しかしながら、大流行となってしまうリスクが高まっている今日現在。人が集まる場所には極力いかない方が賢明でしょう。事実、学会だけではなく、各種イベントはもちろん病院内での小規模の会議や送別会なども次々と自粛する方向に動いています。

万一パンデミックとなった場合に備えて、必需品の備蓄をしておこう

一週間くらいは生きていける水や食糧を

感染拡大に歯止めがきかなかった場合など、社会としての機能が一時的に落ちてしまう可能性があります。すでに一斉休校のあおりで働くママさん達が仕事にいけないという事態が間近にせまっています。また、マスクや消毒用アルコールなどのように一回の報道で一気に品薄になるものも今後でてくるかもしれません。

少なくとも一週間は生きていけるように、水や食糧の備蓄をはじめられることをオススメします。近場のスーパーなどではすでにカップラーメンなどが飛ぶように売れ始めていました。

常用薬は多めにストックしておく

高血圧や糖尿病の薬はもちろん、対象となる人にはこの時期欠かせない花粉症の薬など常用薬は十二分に準備しておきましょう。いざ手持ちが少ないタイミングでコロナウイルスやインフルエンザがパンデミックとなっていた場合、処方をうけるために医療機関に出向くこと自体がリスクとなります。

実は優秀な非常食プロテイン

それから盲点かもしれませんが、プロテインは非常に優秀な備蓄食となります。常温保存ができて、必要なタンパク質が相当ふくまれている優秀さ。
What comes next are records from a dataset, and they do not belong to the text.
-- pv_equiv track=rewrite | github.com/aa694849243/leetcode_cj | LCP 41. 黑白翻转棋.py | flipChess
-- ===== SOURCE A (Python) =====
-- from typing import List
-- from copy import deepcopy
--
-- def flipChess(chessboard: List[str]) -> int:
--     dirs = [(1, 0), (-1, 0), (0, 1), (0, -1), (1, 1), (-1, -1), (1, -1), (-1, 1)]
--     R, C = len(chessboard), len(chessboard[0])
--     chessboard = [list(row) for row in chessboard]
--
--     def dfs(board):
--         board_backup = deepcopy(board)
--         res = 0
--         for r in range(R):
--             for c in range(C):
--                 if board[r][c] == '.':
--                     tmp = 0
--                     board[r][c] = 'X'
--                     tmp += get_white_count(board, r, c)
--                     if tmp != 0:
--                         # tmp += dfs(board)
--                         res = max(res, tmp)
--                     board = deepcopy(board_backup)
--         return res
--
--     def get_white_count(board, r, c):
--         count = 0
--         candidates = []
--         for dr, dc in dirs:
--             nr, nc = r + dr, c + dc
--             tmp_cnt = 0
--             tmp_cnadidates = []
--             while 0 <= nr < R and 0 <= nc < C and board[nr][nc] == 'O':
--                 tmp_cnt += 1
--                 tmp_cnadidates.append((nr, nc))
--                 nr += dr
--                 nc += dc
--             if 0 <= nr < R and 0 <= nc < C and board[nr][nc] == 'X':
--                 count += tmp_cnt
--                 candidates.extend(tmp_cnadidates)
--         for r, c in candidates:
--             board[r][c] = 'X'
--         for r, c in candidates:
--             count += get_white_count(board, r, c)
--         return count
--
--     return dfs(chessboard)
-- ===== SOURCE B (Python) =====
-- from typing import List
--
-- def flipChess(chessboard: List[str]) -> int:
--     dirs = [(1, 0), (-1, 0), (0, 1), (0, -1), (1, 1), (-1, -1), (1, -1), (-1, 1)]
--     R, C = len(chessboard), len(chessboard[0])
--
--     # maximal run of flippable whites leaving (r, c) along (dr, dc); empty unless it
--     # ends at a cell that is black (originally 'X' or in the overlay)
--     def capture(black, r, c, dr, dc):
--         run = []
--         nr, nc = r + dr, c + dc
--         while 0 <= nr < R and 0 <= nc < C and chessboard[nr][nc] == 'O' and (nr, nc) not in black:
--             run.append((nr, nc))
--             nr += dr
--             nc += dc
--         if 0 <= nr < R and 0 <= nc < C and (chessboard[nr][nc] == 'X' or (nr, nc) in black):
--             return run
--         return []
--
--     best = 0
--     for r0 in range(R):
--         for c0 in range(C):
--             if chessboard[r0][c0] != '.':
--                 continue
--             # the board is never copied or mutated: `black` is an overlay of cells
--             # that have become black, and the count is its final size minus 1
--             black = [(r0, c0)]
--             work = [(r0, c0)]
--             while work:
--                 r, c = work.pop(0)
--                 gained = [p for d in dirs for p in capture(black, r, c, d[0], d[1])]
--                 black += gained
--                 work = gained + work
--             best = max(best, len(black) - 1)
--     return best
-- ===== Notes on version B (the rewrite author's own statement) =====
-- stated objective: alternative
-- what changed: A's recursive flip-closure (get_white_count recursing on each flipped cell over a deepcopied mutable char matrix, summing run counts) is replaced by an iterative worklist that never copies or mutates the board: flipped cells are kept in an overlay list over the untouched input strings and the flip count is the final overlay size minus one.
import Mathlib
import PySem

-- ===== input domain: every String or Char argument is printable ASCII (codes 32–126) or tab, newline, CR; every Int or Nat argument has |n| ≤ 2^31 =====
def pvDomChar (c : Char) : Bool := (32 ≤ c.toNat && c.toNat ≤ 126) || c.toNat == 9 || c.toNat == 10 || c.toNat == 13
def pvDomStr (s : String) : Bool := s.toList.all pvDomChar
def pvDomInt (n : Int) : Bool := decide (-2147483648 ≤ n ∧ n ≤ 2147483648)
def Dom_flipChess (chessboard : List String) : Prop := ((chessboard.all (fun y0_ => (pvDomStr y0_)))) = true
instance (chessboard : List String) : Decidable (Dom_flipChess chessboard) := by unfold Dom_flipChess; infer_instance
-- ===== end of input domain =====

-- B replaces A's recursive flip-closure over a deepcopied mutable char matrix by an iterative
-- worklist that never copies or mutates the board: flipped cells live in an overlay list over
-- the untouched input strings and the count is the overlay's final size minus one.
-- Both recursions are totalised with an ample fuel bound (proved sufficient below).

-- ===== PORT A =====
def pvDirs : List (Int × Int) := [(1,0),(-1,0),(0,1),(0,-1),(1,1),(-1,-1),(1,-1),(-1,1)]

def pvCell (b : List (List Char)) (r c : Nat) : Char := (b.getD r []).getD c ' '

def pvSetX (b : List (List Char)) (r c : Nat) : List (List Char) :=
  b.set r ((b.getD r []).set c 'X')

def pvFlip (b : List (List Char)) (ps : List (Nat × Nat)) : List (List Char) :=
  ps.foldl (fun bb p => pvSetX bb p.1 p.2) b

-- number of 'O' cells; drives the fuel bound of both ports
def pvWhite (b : List (List Char)) : Nat := (b.map (fun row => row.count 'O')).sum

-- the inner `while` walk along one direction; fuel R+C+2 exceeds any in-range run length
def pvWalk (b : List (List Char)) (R C : Nat) (dr dc : Int) :
    Int → Int → Nat → List (Nat × Nat) × Int × Int
  | nr, nc, 0 => ([], nr, nc)
  | nr, nc, fuel+1 =>
    if 0 ≤ nr ∧ nr < (R:Int) ∧ 0 ≤ nc ∧ nc < (C:Int) ∧ pvCell b nr.toNat nc.toNat = 'O' then
      let w := pvWalk b R C dr dc (nr+dr) (nc+dc) fuel
      ((nr.toNat, nc.toNat) :: w.1, w.2)
    else ([], nr, nc)

-- the `for dr, dc in dirs` candidate collection (the run count equals the list length)
def pvScan (b : List (List Char)) (R C : Nat) (r c : Nat) : List (Nat × Nat) :=
  pvDirs.foldl (fun acc d =>
    let w := pvWalk b R C d.1 d.2 ((r:Int) + d.1) ((c:Int) + d.2) (R + C + 2)
    if 0 ≤ w.2.1 ∧ w.2.1 < (R:Int) ∧ 0 ≤ w.2.2 ∧ w.2.2 < (C:Int) ∧
        pvCell b w.2.1.toNat w.2.2.toNat = 'X'
    then acc ++ w.1 else acc) []

-- A's get_white_count: flip the collected runs, then the recursive `for` loop over the
-- flipped candidates, expressed as one recursion over the pending-candidate list;
-- the fuel argument only totalises the recursion (sufficiency is proved below)
def pvGwc (R C : Nat) : Nat → List (List Char) → List (Nat × Nat) → Nat × List (List Char)
  | 0, b, _ => (0, b)
  | _+1, b, [] => (0, b)
  | fuel+1, b, (r, c) :: rest =>
    let cands := pvScan b R C r c
    let b2 := pvFlip b cands
    let s := pvGwc R C fuel b2 cands
    let t := pvGwc R C fuel s.2 rest
    (cands.length + s.1 + t.1, t.2)

def pvFuel (b : List (List Char)) (R C : Nat) : Nat :=
  pvWhite b * (8 * (R + C + 2) + 1) + 2

-- dfs: try every empty cell (purity plays the role of deepcopy/restore)
def flipChess (chessboard : List String) : Int :=
  let b0 := chessboard.map (fun s => s.toList)
  let R := b0.length
  let C := (b0.headD []).length
  ((List.range R).foldl (fun res r =>
    (List.range C).foldl (fun res c =>
      if pvCell b0 r c = '.' then
        let tmp := (pvGwc R C (pvFuel b0 R C) (pvSetX b0 r c) [(r, c)]).1
        if tmp ≠ 0 then max res tmp else res
      else res) res) 0 : Nat)

-- ===== PORT B =====
-- B never builds a char matrix: it reads the input strings directly
def pvCellS (cb : List String) (r c : Nat) : Char := ((cb.getD r "").toList).getD c ' '

def pvWhiteS (cb : List String) : Nat := (cb.map (fun s => s.toList.count 'O')).sum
余ったら筋トレして飲んでいただいてもいいので、ぜひこれを機にプロテインを自宅においてみるのはどうでしょうか。

 

軽い症状なら自宅で休もう(重症なら医療機関にまず問い合わせを)

NTTデータが社員に感染者がでたということで、しばらく同一ビルにつとめる全社員をテレワーク(在宅勤務)とし通勤をさせないことを決定しました。
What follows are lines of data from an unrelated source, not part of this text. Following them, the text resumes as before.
-- pv_equiv track=rewrite | github.com/bsk-ps/bsk | api/src/transposition/columnar.py | word_to_key
-- ===== SOURCE A (Python) =====
-- def word_to_key(word: str) -> list[int]:
--     word = word.lower()
--     ordered_letters = sorted(list(word))
--     counter = dict(zip(list(word), [0 for _ in range(len(word))]))
--     output = [0 for _ in range(len(word))]
--     for i in range(len(word)):
--         output[i] = ordered_letters.index(word[i]) + counter[word[i]]
--         counter[word[i]] += 1
--
--     return output
-- ===== SOURCE B (Python) =====
-- def word_to_key(word: str) -> list[int]:
--     word = word.lower()
--     order = sorted(range(len(word)), key=lambda i: word[i])
--     key = [0] * len(word)
--     for rank, i in enumerate(order):
--         key[i] = rank
--     return key
-- ===== Notes on version B (the rewrite author's own statement) =====
-- stated objective: faster
-- what changed: B computes the key as the inverse permutation of the stable argsort of the positions (sort the index list by character, then scatter each rank back to its index), instead of A's per-character ordered_letters.index scan plus running per-letter counters.
import Mathlib
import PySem

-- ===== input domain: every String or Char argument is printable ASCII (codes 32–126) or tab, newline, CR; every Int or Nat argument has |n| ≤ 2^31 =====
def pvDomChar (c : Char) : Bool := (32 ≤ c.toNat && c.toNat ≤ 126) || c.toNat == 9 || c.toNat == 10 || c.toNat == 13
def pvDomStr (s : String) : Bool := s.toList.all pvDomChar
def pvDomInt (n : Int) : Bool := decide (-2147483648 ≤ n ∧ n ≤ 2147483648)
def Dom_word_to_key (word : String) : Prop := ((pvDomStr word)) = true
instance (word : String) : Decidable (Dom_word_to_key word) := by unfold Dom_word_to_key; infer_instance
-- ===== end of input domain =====

-- B builds the key as the inverse permutation of the stable argsort of the positions
-- (sort the index list by character, scatter each rank back), instead of A's per-character
-- ordered_letters.index scan plus running per-letter counters: asymptotically faster.

-- ===== PORT A =====
def word_to_key (word : String) : List Int :=
  let w := PySem.Chars.lower word.toList
  let ordered_letters := PySem.List.sorted w (fun c => c) false
  let counter : PySem.Dict Char Int :=
    PySem.Dict.ofList (w.zip ((PySem.List.pyRange 0 (w.length : Int) 1).map (fun _ => (0 : Int))))
  let output : List Int := (PySem.List.pyRange 0 (w.length : Int) 1).map (fun _ => (0 : Int))
  let res := (PySem.List.pyRange 0 (w.length : Int) 1).foldl
    (fun (st : List Int × PySem.Dict Char Int) i =>
      let c := PySem.List.pyGetD w i ' '
      (PySem.List.pySetD st.1 i ((((PySem.List.index? ordered_letters c).getD 0 : Nat) : Int) + st.2.getD c 0),
       st.2.insert c (st.2.getD c 0 + 1)))
    (output, counter)
  res.1

-- ===== PORT B =====
def word_to_key_alt (word : String) : List Int :=
  let w := PySem.Chars.lower word.toList
  let order := PySem.List.sorted (PySem.List.pyRange 0 (w.length : Int) 1)
    (fun i => PySem.List.pyGetD w i ' ') false
  let key : List Int := PySem.List.pyRepeat [0] (w.length : Int)
  (PySem.List.enumerate order).foldl (fun k p => PySem.List.pySetD k p.2 p.1) key

-- ===== PRECONDITION & SPEC =====
def Spec_word_to_key (word : String) (out : List Int) : Prop := out = word_to_key_alt word
instance (word : String) (out : List Int) : Decidable (Spec_word_to_key word out) := by unfold Spec_word_to_key; infer_instance

-- ===== CLAIM (what is proved, stated in full; the proofs are below) =====
def Claim_equal_word_to_key : Prop := ∀ (word : String), Dom_word_to_key word → Spec_word_to_key word (word_to_key word)

-- ===== LEMMAS AND PROOFS =====

-- any list is the map of getD over range of its length
theorem map_getD_range_self {α : Type} (xs : List α) (d : α) :
    (List.range xs.length).map (fun i => xs.getD i d) = xs := by
  apply List.ext_getElem
  · simp
  · intro i h1 h2
    simp [List.getD_eq_getElem?_getD, List.getElem?_eq_getElem h2]
-- pv_equiv track=rewrite | github.com/4lul/sh | rest/words2col_rest.py | str2cell
-- ===== SOURCE A (Python) =====
-- def str2cell(line):
--     res = ""
--     iter_w = map(lambda word: f"| {word[:18].ljust(19)}|", line)
--     try:
--         pos = next(iter_w)
--     except:
--         return
--     while True:
--         try:
--             _pos = next(iter_w)
--             if len(line) < 3:
--                 res += pos + "".ljust(20)
--             else:
--                 pos = pos[:-1]
--                 res += pos
--             pos = _pos
--         except StopIteration:
--             res += pos
--             break
--     return res
-- ===== SOURCE B (Python) =====
-- def str2cell(line):
--     if not line:
--         return None
--     sep = ("|" + " " * 20) if len(line) < 3 else ""
--     rev = []
--     suffix = "|"
--     for w in reversed(line):
--         rev.append(f"| {w[:18]:<19}" + suffix)
--         suffix = sep
--     return "".join(reversed(rev))
-- ===== Notes on version B (the rewrite author's own statement) =====
-- stated objective: alternative
-- what changed: A's forward one-element-lookahead iterator loop that appends whole cells and strips the trailing bar of non-last cells is replaced by a back-to-front pass with a rolling suffix: each word's cell body gets '|' if it is the last word and otherwise the length-dependent separator, so no bar is ever removed; pieces are collected in reverse and joined.
import Mathlib
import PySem

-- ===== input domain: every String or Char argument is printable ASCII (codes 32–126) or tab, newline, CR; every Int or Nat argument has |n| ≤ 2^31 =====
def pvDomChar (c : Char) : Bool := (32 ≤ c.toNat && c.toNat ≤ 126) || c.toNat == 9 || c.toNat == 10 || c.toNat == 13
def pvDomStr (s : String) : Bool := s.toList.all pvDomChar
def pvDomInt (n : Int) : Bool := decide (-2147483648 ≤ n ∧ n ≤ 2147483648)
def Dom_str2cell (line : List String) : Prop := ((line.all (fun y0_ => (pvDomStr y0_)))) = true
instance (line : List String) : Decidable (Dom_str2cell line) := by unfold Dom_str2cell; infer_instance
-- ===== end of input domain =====

-- B replaces A's forward lookahead loop (which strips the trailing bar of non-last
-- cells) by a back-to-front pass with a rolling suffix; objective: alternative.

-- cell body f"| {word[:18]:<19}" (no trailing bar); exact on ASCII:
-- slice [:18] = take 18, ljust(19)/:<19 pads on the right with spaces
def pvBody (w : String) : List Char :=
  let t := w.toList.take 18
  ['|', ' '] ++ t ++ List.replicate (19 - t.length) ' '

-- ===== PORT A =====
-- A's cell formatter f"| {word[:18].ljust(19)}|"
def pvCell (w : String) : List Char := pvBody w ++ ['|']

-- A's while-loop over the iterator: res accumulator, pos the current cell, rest the
-- lookahead; `small` is the loop-invariant test len(line) < 3; pos[:-1] = dropLast (exact)
def pvLoopA (small : Bool) (res pos : List Char) : List (List Char) → List Char
  | [] => res ++ pos
  | p :: rest =>
      if small then pvLoopA small (res ++ pos ++ List.replicate 20 ' ') p rest
      else pvLoopA small (res ++ pos.dropLast) p rest

def str2cell (line : List String) : Option String :=
  match line.map pvCell with
  | [] => none            -- next() raised on the empty iterator: bare except returns None
  | pos :: rest => some (String.ofList (pvLoopA (decide (line.length < 3)) [] pos rest))

-- ===== PORT B =====
-- one step of B's loop over reversed(line): push body(w)+suffix, suffix becomes sep
def pvStepB (sep : List Char) (st : List Char × List (List Char)) (w : String) :
    List Char × List (List Char) :=
  (sep, st.2 ++ [pvBody w ++ st.1])

def str2cell_alt (line : List String) : Option String :=
  match line with
  | [] => none
  | _ :: _ =>
      let sep := if line.length < 3 then '|' :: List.replicate 20 ' ' else []
      let st := line.reverse.foldl (pvStepB sep) (['|'], [])
      some (String.ofList st.2.reverse.flatten)

-- ===== PRECONDITION & SPEC =====
def Spec_str2cell (line : List String) (out : Option String) : Prop := out = str2cell_alt line
instance (line : List String) (out : Option String) : Decidable (Spec_str2cell line out) := by unfold Spec_str2cell; infer_instance

-- ===== CLAIM (what is proved, stated in full; the proofs are below) =====
def Claim_equal_str2cell : Prop := ∀ (line : List String), Dom_str2cell line → Spec_str2cell line (str2cell line)

-- ===== LEMMAS AND PROOFS =====
-- common characterisation of the output for a nonempty line, as a forward recursion
def pvSpine (sep : List Char) (w : String) : List String → List Char
  | [] => pvBody w ++ ['|']
  | w' :: ws => pvBody w ++ sep ++ pvSpine sep w' ws

theorem pvLoopA_eq_spine (ws : List String) : ∀ (small : Bool) (w : String) (res : List Char),
    pvLoopA small res (pvCell w) (ws.map pvCell) =
      res ++ pvSpine (if small then '|' :: List.replicate 20 ' ' else []) w ws := by
  induction ws with
  | nil => intro small w res; cases small <;> simp [pvLoopA, pvSpine, pvCell]
  | cons w' rest ih =>
      intro small w res
      cases small with
      | false =>
          simp only [List.map_cons]
          have hstep : pvLoopA false res (pvCell w) (pvCell w' :: rest.map pvCell)
              = pvLoopA false (res ++ (pvCell w).dropLast) (pvCell w') (rest.map pvCell) := rfl
          rw [hstep, ih]
          simp [pvSpine, pvCell]
      | true =>
          simp only [List.map_cons]
          have hstep : pvLoopA true res (pvCell w) (pvCell w' :: rest.map pvCell)
              = pvLoopA true (res ++ pvCell w ++ List.replicate 20 ' ') (pvCell w') (rest.map pvCell) := rfl
          rw [hstep, ih]
          simp [pvSpine, pvCell]

theorem foldB_eq_spine (ws : List String) : ∀ (sep : List Char) (w : String),
    (((w :: ws).reverse.foldl (pvStepB sep) (['|'], [])).1 = sep) ∧
    (((w :: ws).reverse.foldl (pvStepB sep) (['|'], [])).2.reverse.flatten = pvSpine sep w ws) := by
  induction ws with
  | nil => intro sep w; simp [pvStepB, pvSpine]
  | cons w' rest ih =>
      intro sep w
      have hrev : (w :: w' :: rest).reverse = (w' :: rest).reverse ++ [w] := by simp
      rw [hrev, List.foldl_append]
      obtain ⟨h1, h2⟩ := ih sep w'
      constructor
      · simp [pvStepB]
      · simp [pvStepB, pvSpine, ← h2]

-- ===== VERDICT (by name: the statement is the Claim_ definition above) =====
theorem str2cell_spec : Claim_equal_str2cell := by
  intro line _
  unfold Spec_str2cell str2cell str2cell_alt
  cases line with
  | nil => rfl
  | cons w ws =>
      simp only [List.map_cons]
      rw [pvLoopA_eq_spine, (foldB_eq_spine ws _ w).2]
      by_cases h : (w :: ws).length < 3
      · simp
      · simp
高熱や感冒症状がつづくからといって、事前の問い合わせなしに時間外に医療機関を受診されると感染が拡大してしまうリスクを高めてしまいます。

また、インフルエンザの発症早期など医療機関に来る必要性があまりない状態もありえます。その段階で病院にくることで、コロナウイルスふくめ新たな感染のリスクを背負うことはご本人にとっても大変な危険性かと思います。ぜひ迷われたら遠慮なく、医療機関に問い合せいただければと思います。

コロナウイルスを特定する検査の限界

自分が熱が出たらぜひ検査をしてほしい!と思われるかもしれませんが、インフルエンザの迅速検査のような早く結果のでる検査は現状ありません。

新型肺炎に罹患(りかん=かかった)したかの確認には、PCRという手間と時間、コストがかかる検査をすることになります。しかしながら、この検査も絶対ではなく、検査で陰性だからといって感染は否定できません。つまり、検査陰性=安心ではない、ということになります。

職場で求められるからと躍起になって検査をして、陰性だったからと胸をはって出勤される方がよほどリスクとなります。一部の人は検査陰性でも感染している可能性があるので(これはインフルエンザでも同様)。

また、コロナウイルスの感染が証明されたとしても現状特効薬はないので対症療法のみとなります。

重症の肺炎で、(治療がウイルスとは異なるので)他の細菌によるものかの確認など、医療者が必要と判断した場合に限られていいのです。一部メディアに寄っている医師は全例検査を!などと謳っていますが、現状その必要はないし、応えられる医療資源もないわけです。

この点についてはよくまとまった記事がありますのでご参照ください。

 

まさかここまでの事態になるとは当初だれも思っていなかったであろう、コロナウイルス騒動。このタイミングが国内での大流行(パンデミック)を抑えることができる最後のチャンスかもしれません。不要不朽の外出はひかえ、適切な対応をして感染リスクを減らしていきたいものですね。